460 Duplicated Projects Worth N378.9bn Discovered in 2022 Budget

Buhari Approves Humanitarian Coordination Committee

460 projects amounting to N378.9 billion were duplicated in the 2022 budget signed by President Muhammadu Buhari.

BudgIT, a civic-tech non-profit organisation which has been involved in the country’s budgetary process in the area of seeking transparency for years, has revealed.

The communications associate at BudgIT, Iyanu Fatoba, disclosed this in a statement.

President Buhari had signed the N17.13 trillion 2022 appropriation bill into law on the last day of last year.

The Presidency had submitted a proposed fiscal budget of N16.391 trillion to the ational Assembly, but the lawmakers later raised it to N17.127 trillion — an increase of N735.8 billion.

BudgIT said it uncovered the discrepancies after examining the 21,108 capital projects in the budget.

“Our preliminary analysis of the 21,108 capital projects in the 2022 approved budget revealed 460 duplicated projects amounting to N378.9 billion,” the statement read in part.

“Recall that BudgIT observed 316 duplicated projects inserted into the 2021 FG Budget approved by NASS.

ICPC verified 257 duplications, while the Budget Office confirmed the existence of only 185 duplicated projects worth N20.13bn, after which it informed the public that funds were not released for the projects in 2021.”

BudgIT also mentioned the occurrence of “inflated projects” in the 2022 Budget amounting to billions of naira directly linked to the State House and the Presidency.

It listed them to include N20.8 billion requested by the Presidency to construct a 14-bed presidential wing at the existing State House Medical Center; N28.72 million requested for the purchase of two units of 10kg washing machine and six units of LG televisions in the State House, Lagos Liaison Office, among others.

Speaking of projects approved under ministries, departments and agencies (MDAs) that do not have the capacity to execute them, BudgIT said the National Agency for Great Green Wall (NAGGW) has N1.3 billion or 64% of its capital budget dedicated to purchasing motorcycles, street lights and other projects outside its mandate.

The organisation also raised questions on the ministry of environment which has an allocation of N67.8 million to construct “gun armories” in Cross River, Kaduna, Borno and Yobe states, even though the ministry is not a security agency.

It also said the River Basin Development Authorities (RBDA) had metamorphosed into an agency that constructs roads and supplies street lights.

“A cumulative total of N6.3billion was allocated to supplying street lights in 73 communities across the 36 states, while N14.8 billion was allocated for the construction of 219 roads across 36 states; whereas the majority of the roads are the responsibilities of state and local governments and not the federal government,” the statement reads.

Speaking on the findings, Gabriel Okeowo, BudgIT’s country director, described the duplicated projects as “loopholes for fraud”.

According to him, they are crimes against the 86 million Nigerians living below the poverty line, an injustice to hardworking taxpayers and an open mockery of countries and lending institutions that intend to lend Nigeria N6.29 trillion in 2022.

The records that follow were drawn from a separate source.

-- pv_equiv track=rewrite | github.com/runzedong/Leetcode_record | CodeJam2016/codejam_qualify/problem2.py | solution
-- ===== SOURCE A (Python) =====
-- def solution(s):
-- 	"""
-- 	type n:str
-- 	rtype :int
-- 	"""
-- 	if not s or len(s)==0:
-- 		return 0
-- 	if s[0] is "-":
-- 		dp=1
-- 	else:
-- 		dp=0
-- 	for i in range(1,len(s)):
-- 		if s[i]=="+":
-- 			continue
-- 		else:
-- 			if s[i-1]=="+":
-- 				dp+=2
-- 			else:
-- 				continue
-- 	return dp
-- ===== SOURCE B (Python) =====
-- def solution(s):
--     pieces = s.split('+')
--     score = 2 * sum(1 for p in pieces[1:] if p)
--     if pieces[0].startswith('-'):
--         score += 1
--     return score
-- ===== Notes on version B (the rewrite author's own statement) =====
-- stated objective: idiomatic
-- what changed: B replaces A's indexed scan comparing each position to its predecessor by splitting the string on the happy character and counting the non-empty later pieces (run-based formulation), plus one when the first piece starts unhappy.
import Mathlib
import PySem

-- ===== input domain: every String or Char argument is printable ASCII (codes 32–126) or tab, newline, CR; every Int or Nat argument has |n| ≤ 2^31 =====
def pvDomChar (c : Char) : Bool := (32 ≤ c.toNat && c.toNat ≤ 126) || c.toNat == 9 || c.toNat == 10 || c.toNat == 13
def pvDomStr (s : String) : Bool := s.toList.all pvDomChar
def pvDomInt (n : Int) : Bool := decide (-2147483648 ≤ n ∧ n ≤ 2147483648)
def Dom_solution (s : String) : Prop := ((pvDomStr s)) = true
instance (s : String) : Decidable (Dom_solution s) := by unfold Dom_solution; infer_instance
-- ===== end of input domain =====

-- B replaces A's per-index predecessor scan by splitting on '+' and counting the non-empty
-- later pieces (idiomatic run-based formulation); return values proved equal on all strings.

-- ===== PORT A =====
-- literal transliteration of A: guard, dp init from s[0], indexed loop over range(1, len(s))
def solution (s : String) : Int :=
  let cs := s.toList
  if cs.isEmpty || cs.length == 0 then 0
  else
    let dp : Int := if PySem.List.pyGetD cs 0 ' ' = '-' then 1 else 0
    (PySem.List.pyRange 1 (PySem.Str.len s) 1).foldl
      (fun dp i =>
        if PySem.List.pyGetD cs i ' ' = '+' then dp
        else if PySem.List.pyGetD cs (i - 1) ' ' = '+' then dp + 2 else dp)
      dp

-- ===== PORT B =====
-- literal transliteration of Source B: pieces = s.split('+'); 2 * (# nonempty pieces after the
-- first) + 1 if the first piece starts with '-'
def solution_alt (s : String) : Int :=
  let pieces := PySem.Chars.splitOn s.toList ['+']
  let score : Int := 2 * ((pieces.drop 1).countP (fun p => !p.isEmpty) : Int)
  if PySem.Chars.startswith (PySem.List.pyGetD pieces 0 []) ['-'] then score + 1 else score

-- ===== PRECONDITION & SPEC =====
def Spec_solution (s : String) (out : Int) : Prop := out = solution_alt s
instance (s : String) (out : Int) : Decidable (Spec_solution s out) := by unfold Spec_solution; infer_instance

-- ===== CLAIM (what is proved, stated in full; the proofs are below) =====
def Claim_equal_solution : Prop := ∀ (s : String), Dom_solution s → Spec_solution s (solution s)

-- ===== LEMMAS AND PROOFS =====

def pieces : List Char → List (List Char)
  | [] => [[]]
  | c :: rest =>
    if c = '+' then [] :: pieces rest
    else
      match pieces rest with
      | [] => [[c]]
      | p :: ps => (c :: p) :: ps

lemma pieces_ne_nil (l : List Char) : pieces l ≠ [] := by
  cases l with
  | nil => simp [pieces]
  | cons c rest =>
    simp only [pieces]
    split
    · simp
    · split <;> simp

lemma splitOn_go_eq (l : List Char) : ∀ (fuel : Nat) (cur : List Char) (acc : List (List Char)),
    l.length < fuel →
    PySem.Chars.splitOn.go ['+'] fuel l cur acc
      = acc.reverse ++ ((cur.reverse ++ (pieces l).headI) :: (pieces l).tail) := by
  induction l with
  | nil =>
    intro fuel cur acc h
    cases fuel with
    | zero => omega
    | succ f => rw [PySem.Chars.splitOn.go]; simp [pieces]; omega
  | cons c rest ih =>
    intro fuel cur acc h
    cases fuel with
    | zero => omega
    | succ f =>
      by_cases hc : c = '+'
      · subst hc
        rw [PySem.Chars.splitOn.go]
        simp only [List.isPrefixOf, BEq.rfl, Bool.true_and, List.isPrefixOf_nil_left, if_true,
          List.length_singleton, List.drop_one, List.tail_cons]
        rw [ih f [] (cur.reverse :: acc) (by simp at h; omega)]
        have hne := pieces_ne_nil rest
        obtain ⟨p, ps, hp⟩ : ∃ p ps, pieces rest = p :: ps := by
          cases hq : pieces rest with
          | nil => exact absurd hq hne
          | cons a b => exact ⟨a, b, rfl⟩
        simp [pieces, hp]
      · rw [PySem.Chars.splitOn.go]
        simp only [List.isPrefixOf, List.isPrefixOf_nil_left, Bool.and_true]
        rw [if_neg (by simp [Ne.symm hc])]
        rw [ih f (c :: cur) acc (by simp at h ⊢; omega)]
        have hne := pieces_ne_nil rest
        obtain ⟨p, ps, hp⟩ : ∃ p ps, pieces rest = p :: ps := by
          cases hq : pieces rest with
          | nil => exact absurd hq hne
          | cons a b => exact ⟨a, b, rfl⟩
        simp [pieces, hp, hc]

lemma splitOn_eq_pieces (l : List Char) : PySem.Chars.splitOn l ['+'] = pieces l := by
  rw [PySem.Chars.splitOn, splitOn_go_eq l (l.length + 1) [] [] (by omega)]
  have hne := pieces_ne_nil l
  cases hq : pieces l with
  | nil => exact absurd hq hne
  | cons a b => simp

def pairC : Char → List Char → Int
  | _, [] => 0
  | prev, y :: ys => (if y ≠ '+' ∧ prev = '+' then 2 else 0) + pairC y ys

lemma foldA (suf : List Char) : ∀ (pre : List Char) (h : pre ≠ []) (dp : Int),
    (PySem.List.pyRange (pre.length : Int) (((pre ++ suf).length : Nat) : Int) 1).foldl
      (fun dp i =>
        if PySem.List.pyGetD (pre ++ suf) i ' ' = '+' then dp
        else if PySem.List.pyGetD (pre ++ suf) (i - 1) ' ' = '+' then dp + 2 else dp)
      dp = dp + pairC (pre.getLast h) suf := by
  induction suf with
  | nil =>
    intro pre h dp
    rw [PySem.List.pyRange_one_eq_nil (by simp)]
    simp [pairC]
  | cons y ys ih =>
    intro pre h dp
    rw [PySem.List.pyRange_one_cons (by simp)]
    rw [List.foldl_cons]
    have hy : PySem.List.pyGetD (pre ++ y :: ys) (pre.length : Int) ' ' = y := by
      rw [PySem.List.pyGetD_natCast]
      simp [List.getD, List.getElem?_append_right (le_refl pre.length)]
    have hprev : PySem.List.pyGetD (pre ++ y :: ys) ((pre.length : Int) - 1) ' ' = pre.getLast h := by
      have hl : 0 < pre.length := List.length_pos_iff.mpr h
      have : (pre.length : Int) - 1 = ((pre.length - 1 : Nat) : Int) := by omega
      rw [this, PySem.List.pyGetD_natCast]
      rw [List.getD_eq_getElem _ _ (by simp; omega)]
      rw [List.getElem_append_left (by omega)]
      exact (List.getLast_eq_getElem h).symm
    have hstep : ∀ dp' : Int,
        (if PySem.List.pyGetD (pre ++ y :: ys) (pre.length : Int) ' ' = '+' then dp'
         else if PySem.List.pyGetD (pre ++ y :: ys) ((pre.length : Int) - 1) ' ' = '+' then dp' + 2 else dp')
        = dp' + (if y ≠ '+' ∧ pre.getLast h = '+' then 2 else 0) := by
      intro dp'
      rw [hy, hprev]
      by_cases h1 : y = '+' <;> by_cases h2 : pre.getLast h = '+' <;> simp [h1, h2]
    rw [hstep]
    have happ : pre ++ y :: ys = (pre ++ [y]) ++ ys := by simp
    have hlen : (pre.length : Int) + 1 = ((pre ++ [y]).length : Int) := by simp
    rw [happ, hlen]
    have hlen2 : (((pre ++ y :: ys).length : Nat) : Int) = (((pre ++ [y]) ++ ys).length : Int) := by simp
    rw [ih (pre ++ [y]) (by simp) _]
    have hg : (pre ++ [y]).getLast (by simp) = y := by
      simp [List.getLast_append_of_ne_nil]
    rw [hg]
    simp only [pairC]
    ring

lemma pairC_pieces (xs : List Char) : ∀ (prev : Char),
    pairC prev xs = 2 * (((pieces xs).tail.countP (fun p => !p.isEmpty) : Nat) : Int)
      + (if prev = '+' ∧ (pieces xs).headI ≠ [] then 2 else 0) := by
  induction xs with
  | nil => intro prev; simp [pairC, pieces]
  | cons y ys ih =>
    intro prev
    obtain ⟨p, ps, hp⟩ : ∃ p ps, pieces ys = p :: ps := by
      cases hq : pieces ys with
      | nil => exact absurd hq (pieces_ne_nil ys)
      | cons a b => exact ⟨a, b, rfl⟩
    by_cases hy : y = '+'
    · subst hy
      simp only [pairC, pieces, if_pos rfl, List.tail_cons, List.headI_cons, ne_eq,
        not_true_eq_false, false_and, if_neg (by simp : ¬(prev = '+' ∧ ¬(([] : List Char) = []))), add_zero]
      rw [ih '+', hp]
      by_cases hpe : p = [] <;> simp [hpe, List.countP_cons] <;> ring
    · simp only [pairC, pieces, if_neg hy, hp]
      rw [ih y]
      simp [hy, hp]
      by_cases hprev : prev = '+' <;> simp [hprev] <;> ring

lemma foldA1 (x : Char) (xs : List Char) (dp : Int) :
    (PySem.List.pyRange 1 ((xs.length + 1 : Nat) : Int) 1).foldl
      (fun dp i =>
        if PySem.List.pyGetD (x :: xs) i ' ' = '+' then dp
        else if PySem.List.pyGetD (x :: xs) (i - 1) ' ' = '+' then dp + 2 else dp)
      dp = dp + pairC x xs := by
  have h := foldA xs [x] (by simp) dp
  simpa using h

-- ===== VERDICT (by name: the statement is the Claim_ definition above) =====
theorem solution_spec : Claim_equal_solution := by
  intro s _
  unfold Spec_solution solution solution_alt
  rw [splitOn_eq_pieces]
  have hlen : PySem.Str.len s = (s.toList.length : Int) := by simp [PySem.Str.len_eq]
  rw [hlen]
  cases hcs : s.toList with
  | nil => simp [pieces, show PySem.Chars.startswith [] ['-'] = false from by decide]
  | cons x xs =>
    simp only [List.isEmpty_cons, List.length_cons, Bool.false_or]
    rw [if_neg (by simp)]
    rw [foldA1 x xs]
    rw [pairC_pieces xs x]
    obtain ⟨p, ps, hp⟩ : ∃ p ps, pieces xs = p :: ps := by
      cases hq : pieces xs with
      | nil => exact absurd hq (pieces_ne_nil xs)
      | cons a b => exact ⟨a, b, rfl⟩
    by_cases hx : x = '+'
    · subst hx
      by_cases hpe : p = [] <;>
        simp [pieces, hp, hpe, List.countP_cons,
          show PySem.Chars.startswith ([] : List Char) ['-'] = false from by decide] <;> ring
    · have hsw : PySem.Chars.startswith (x :: p) ['-'] = true ↔ x = '-' := by
        rw [PySem.Chars.startswith_iff]; simp [List.cons_prefix_cons, eq_comm]
      by_cases hxm : x = '-'
      · subst hxm
        simp [pieces, hp, hx, hsw]; ring
      · simp [pieces, hp, hx, hsw, hxm]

“BudgIT is currently finalising its detailed analysis of the approved FG 2022 budget which would be presented to all stakeholders in the executive and legislative arm of government as well as the general citizens,” Okeowo added.

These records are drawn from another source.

-- pv_equiv track=rewrite | github.com/bendobbins/Sudoku-Solver-Game | python-version/GUI.py | get_box_placement
-- ===== SOURCE A (Python) =====
-- BOXSIZE = 50
--
-- GAP = 4
--
-- SMALLGAP = 1
--
-- MARGIN = 25
--
-- def get_box_placement(x, y):
--     """
--     Finds and returns the window coordinates for box (x, y) in the grid.
--     """
--     left = MARGIN + GAP
--     for i in range(1, x + 1):
--         if i % 3 == 0:
--             left += BOXSIZE + GAP
--         else:
--             left += BOXSIZE + SMALLGAP
--
--     top = MARGIN + GAP
--     for i in range(1, y + 1):
--         if i % 3 == 0:
--             top += BOXSIZE + GAP
--         else:
--             top += BOXSIZE + SMALLGAP
--
--     return left, top
-- ===== SOURCE B (Python) =====
-- BOXSIZE = 50
--
-- GAP = 4
--
-- SMALLGAP = 1
--
-- MARGIN = 25
--
-- def _coord(c):
--     n = c if c > 0 else 0
--     return MARGIN + GAP + n * (BOXSIZE + SMALLGAP) + (GAP - SMALLGAP) * (n // 3)
--
-- def get_box_placement(x, y):
--     """
--     Finds and returns the window coordinates for box (x, y) in the grid.
--     """
--     return _coord(x), _coord(y)
-- ===== Notes on version B (the rewrite author's own statement) =====
-- stated objective: simpler
-- what changed: Replaced the two counting loops with a closed-form formula: coordinate = MARGIN+GAP + n*(BOXSIZE+SMALLGAP) + (GAP-SMALLGAP)*(n//3) for n = max(c,0), applied once per axis.
import Mathlib
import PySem

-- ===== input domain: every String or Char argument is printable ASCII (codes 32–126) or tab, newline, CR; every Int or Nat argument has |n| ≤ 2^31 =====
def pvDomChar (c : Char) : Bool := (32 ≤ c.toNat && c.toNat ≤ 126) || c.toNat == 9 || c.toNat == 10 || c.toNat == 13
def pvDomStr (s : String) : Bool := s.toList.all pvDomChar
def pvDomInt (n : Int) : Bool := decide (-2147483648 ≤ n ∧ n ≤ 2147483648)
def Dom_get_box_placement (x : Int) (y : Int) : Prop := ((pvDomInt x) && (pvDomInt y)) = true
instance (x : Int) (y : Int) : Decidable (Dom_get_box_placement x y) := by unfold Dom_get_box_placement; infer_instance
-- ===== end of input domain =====

-- B replaces A's two counting loops by a closed-form formula per axis (simpler, O(1)).

def pvBOXSIZE : Int := 50
def pvGAP : Int := 4
def pvSMALLGAP : Int := 1
def pvMARGIN : Int := 25

-- ===== PORT A =====
def get_box_placement (x : Int) (y : Int) : Int × Int :=
  let left := (PySem.List.pyRange 1 (x + 1) 1).foldl
    (fun acc i => if PySem.Int.mod i 3 == 0 then acc + (pvBOXSIZE + pvGAP) else acc + (pvBOXSIZE + pvSMALLGAP))
    (pvMARGIN + pvGAP)
  let top := (PySem.List.pyRange 1 (y + 1) 1).foldl
    (fun acc i => if PySem.Int.mod i 3 == 0 then acc + (pvBOXSIZE + pvGAP) else acc + (pvBOXSIZE + pvSMALLGAP))
    (pvMARGIN + pvGAP)
  (left, top)

-- ===== PORT B =====
def pvCoord (c : Int) : Int :=
  let n := if c > 0 then c else 0
  pvMARGIN + pvGAP + n * (pvBOXSIZE + pvSMALLGAP) + (pvGAP - pvSMALLGAP) * PySem.Int.floordiv n 3

def get_box_placement_alt (x : Int) (y : Int) : Int × Int :=
  (pvCoord x, pvCoord y)

-- ===== PRECONDITION & SPEC =====
def Spec_get_box_placement (x : Int) (y : Int) (out : Int × Int) : Prop := out = get_box_placement_alt x y
instance (x : Int) (y : Int) (out : Int × Int) : Decidable (Spec_get_box_placement x y out) := by unfold Spec_get_box_placement; infer_instance

-- ===== CLAIM (what is proved, stated in full; the proofs are below) =====
def Claim_equal_get_box_placement : Prop := ∀ (x : Int) (y : Int), Dom_get_box_placement x y → Spec_get_box_placement x y (get_box_placement x y)

-- ===== LEMMAS AND PROOFS =====

-- the loop body, named for the proofs
def pvStep (acc i : Int) : Int :=
  if PySem.Int.mod i 3 == 0 then acc + (pvBOXSIZE + pvGAP) else acc + (pvBOXSIZE + pvSMALLGAP)

theorem pvLoop_closed (n : Nat) :
    (PySem.List.pyRange 1 ((n : Int) + 1) 1).foldl pvStep (pvMARGIN + pvGAP)
      = pvMARGIN + pvGAP + (n : Int) * (pvBOXSIZE + pvSMALLGAP)
        + (pvGAP - pvSMALLGAP) * PySem.Int.floordiv (n : Int) 3 := by
  induction n with
  | zero =>
    rw [show ((0:Nat):Int) + 1 = 1 by norm_num, PySem.List.pyRange_one_eq_nil (by omega)]
    decide
  | succ m ih =>
    have h : (1 : Int) ≤ (m : Int) + 1 := by omega
    rw [show ((m + 1 : Nat) : Int) + 1 = ((m : Int) + 1) + 1 by push_cast; ring,
        PySem.List.pyRange_one_succ_right h, List.foldl_append, ih]
    simp only [List.foldl, pvStep]
    have hfd : ∀ k : Nat, PySem.Int.floordiv (k : Int) 3 = ((k / 3 : Nat) : Int) := by
      intro k; exact_mod_cast PySem.Int.floordiv_natCast k 3
    have hmod : PySem.Int.mod ((m : Int) + 1) 3 = (((m + 1) % 3 : Nat) : Int) := by
      have := PySem.Int.mod_natCast (m + 1) 3
      push_cast at this ⊢
      omega
    rw [hmod, hfd m, hfd (m + 1)]
    have h3 : (m+1) % 3 = 0 ∨ (m+1) % 3 = 1 ∨ (m+1) % 3 = 2 := by omega
    rcases h3 with h0 | h1 | h2
    · have : (m + 1) / 3 = m / 3 + 1 := by omega
      simp [h0, this, pvBOXSIZE, pvGAP, pvSMALLGAP, pvMARGIN]
      ring
    · have : (m + 1) / 3 = m / 3 := by omega
      simp [h1, this, pvBOXSIZE, pvGAP, pvSMALLGAP, pvMARGIN]
      ring
    · have : (m + 1) / 3 = m / 3 := by omega
      simp [h2, this, pvBOXSIZE, pvGAP, pvSMALLGAP, pvMARGIN]
      ring

theorem pvLoop_eq_coord (c : Int) :
    (PySem.List.pyRange 1 (c + 1) 1).foldl pvStep (pvMARGIN + pvGAP) = pvCoord c := by
  by_cases hc : c ≤ 0
  · rw [PySem.List.pyRange_one_eq_nil (by omega)]
    simp only [List.foldl, pvCoord]
    rw [if_neg (by omega)]
    decide
  · obtain ⟨n, rfl⟩ : ∃ n : Nat, c = (n : Int) := ⟨c.toNat, by omega⟩
    rw [pvLoop_closed n]
    simp only [pvCoord]
    rw [if_pos (by omega : (n : Int) > 0)]

-- ===== VERDICT (by name: the statement is the Claim_ definition above) =====
theorem get_box_placement_spec : Claim_equal_get_box_placement := by
  intro x y _
  show _ = _
  unfold get_box_placement get_box_placement_alt
  simp only [show (fun (acc i : Int) => if PySem.Int.mod i 3 == 0 then acc + (pvBOXSIZE + pvGAP) else acc + (pvBOXSIZE + pvSMALLGAP)) = pvStep from rfl]
  rw [pvLoop_eq_coord x, pvLoop_eq_coord y]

“In the meantime, we call on the government to prioritise projects that are of utmost benefit and exercise discipline in implementing duplicated and poorly costed projects in the 2022 budget.”

BudgIT also urged Nigerians, CSOs, the private sector, the international community, and reformers to join the call for an urgent redress of the issues to ensure public funds work for all Nigerians and not for a privileged few.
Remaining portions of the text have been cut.